Department of Pediatric Surgery, Robert-Debré Children University Hospital, 48 Boulevard Sérurier, 75019, Paris, France.
Paris-Cité University, Paris, France.
J Robot Surg. 2023 Oct;17(5):2287-2295. doi: 10.1007/s11701-023-01647-2. Epub 2023 Jun 19.
The aim of this study was to compare outcomes of laparoscopic and robotic-assisted colectomy in children. All children who underwent a colectomy with a laparoscopic (LapC) or robotic-assisted (RobC) approach in our institution (January 2010-March 2023) were included. Demographics, surgical data, and post-operative outcomes within 30 days were collected. Additional cost related to the robotic approach was calculated. Comparisons were performed using Fisher tests for categorical variables and Mann-Whitney tests for continuous variables. A total of 55 colectomies were performed: 31 LapC and 24 RobC (median age: 14.9 years). Main indications included: inflammatory bowel disease (n = 36, 65%), familial adenomatous polyposis (n = 6, 11%), sigmoid volvulus (n = 5, 9%), chronic intestinal pseudo-obstruction (n = 3, 5%). LapC included 22 right, 4 left, and 5 total colectomies. RobC included 15 right, 4 left, and 5 total colectomies. Robotic-assisted surgery was associated with increased operative time (3 h vs 2.5 h, p = 0.02), with a median increase in operative time of 36 min. There were no conversions. Post-operative complications occurred in 35% of LapC and 38% of RobC (p = 0.99). Complications requiring treatment under general anesthesia (Clavien-Dindo 3) occurred in similar rates (23% in LapC vs 13% in RobC, p = 0.49). Length of hospitalization was 10 days in LapC and 8.5 days in RobC (p = 0.39). The robotic approach was associated with a median additional cost of 2156€ per surgery. Robotic-assisted colectomy is as safe and feasible as laparoscopic colectomy in children, with similar complication rates but increased operative times and cost.

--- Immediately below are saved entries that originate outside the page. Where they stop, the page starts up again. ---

-- B's loop: lookup at t is the running minimum over the candidates, from any start dict
theorem best_get? (legend : List (String × Int)) (t : Int) : ∀ (d : PySem.Dict Int String),
    (legend.foldl
      (fun d p =>
        if p.2 ≤ 0 then d
        else
          match d.get? p.2 with
          | none => d.insert p.2 p.1
          | some cur => if pairLt (priorityDict.getD p.1 10000, p.1) (priorityDict.getD cur 10000, cur) then d.insert p.2 p.1 else d)
      d).get? t = (candsOf legend t).foldl rmStep (d.get? t) := by
  induction legend with
  | nil => intro d; rfl
  | cons p l ih =>
    intro d
    simp only [List.foldl_cons]
    unfold candsOf
    simp only [List.filter_cons]
    by_cases h0 : p.2 ≤ 0
    · simp only [h0, decide_true, Bool.not_true, Bool.false_and, Bool.false_eq_true, reduceIte]
      exact ih d
    · by_cases ht : p.2 = t
      · subst ht
        simp only [h0, decide_false, Bool.not_false, Bool.true_and, beq_self_eq_true,
          reduceIte, List.map_cons, List.foldl_cons]
        rw [ih]
        congr 1
        cases hget : d.get? p.2 with
        | none =>
          simp only [rmStep]
          exact PySem.Dict.get?_insert_self _ _ _
        | some cur =>
          simp only [rmStep, k1]
          split
          · exact PySem.Dict.get?_insert_self _ _ _
          · exact hget
      · have hbeq : (p.2 == t) = false := by simp [ht]
        simp only [h0, decide_false, Bool.not_false, Bool.true_and, hbeq,
          Bool.false_eq_true, reduceIte]
        rw [ih]
        congr 1
        cases hget : d.get? p.2 with
        | none =>
          exact PySem.Dict.get?_insert_of_ne _ _ (Ne.symm ht)
        | some cur =>
          simp only []
          split
          · exact PySem.Dict.get?_insert_of_ne _ _ (Ne.symm ht)
          · rfl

本研究旨在比较腹腔镜和机器人辅助结直肠切除术在儿童中的疗效。收集了我院 2010 年 1 月至 2023 年 3 月期间所有接受腹腔镜(LapC)或机器人辅助(RobC)结直肠切除术的患儿的临床资料。记录了患儿的人口统计学、手术数据和术后 30 天内的结果。计算了机器人辅助手术相关的额外费用。使用 Fisher 检验进行分类变量比较,Mann-Whitney 检验进行连续变量比较。共进行了 55 例结直肠切除术:31 例 LapC 和 24 例 RobC(中位年龄:14.9 岁)。主要适应证包括:炎症性肠病(n=36,65%)、家族性腺瘤性息肉病(n=6,11%)、乙状结肠扭转(n=5,9%)、慢性假性肠梗阻(n=3,5%)。LapC 包括 22 例右半结肠切除术、4 例左半结肠切除术和 5 例全结肠切除术。RobC 包括 15 例右半结肠切除术、4 例左半结肠切除术和 5 例全结肠切除术。机器人辅助手术的手术时间明显延长(3 小时比 2.5 小时,p=0.02),中位手术时间延长 36 分钟。没有中转开腹。LapC 和 RobC 的术后并发症发生率分别为 35%和 38%(p=0.99)。需要全身麻醉治疗的并发症(Clavien-Dindo 3 级)发生率相似(LapC 为 23%,RobC 为 13%,p=0.49)。LapC 的住院时间为 10 天,RobC 为 8.5 天(p=0.39)。机器人辅助手术的中位额外费用为每次手术 2156 欧元。机器人辅助结直肠切除术在儿童中与腹腔镜结直肠切除术一样安全可行,并发症发生率相似,但手术时间延长,费用增加。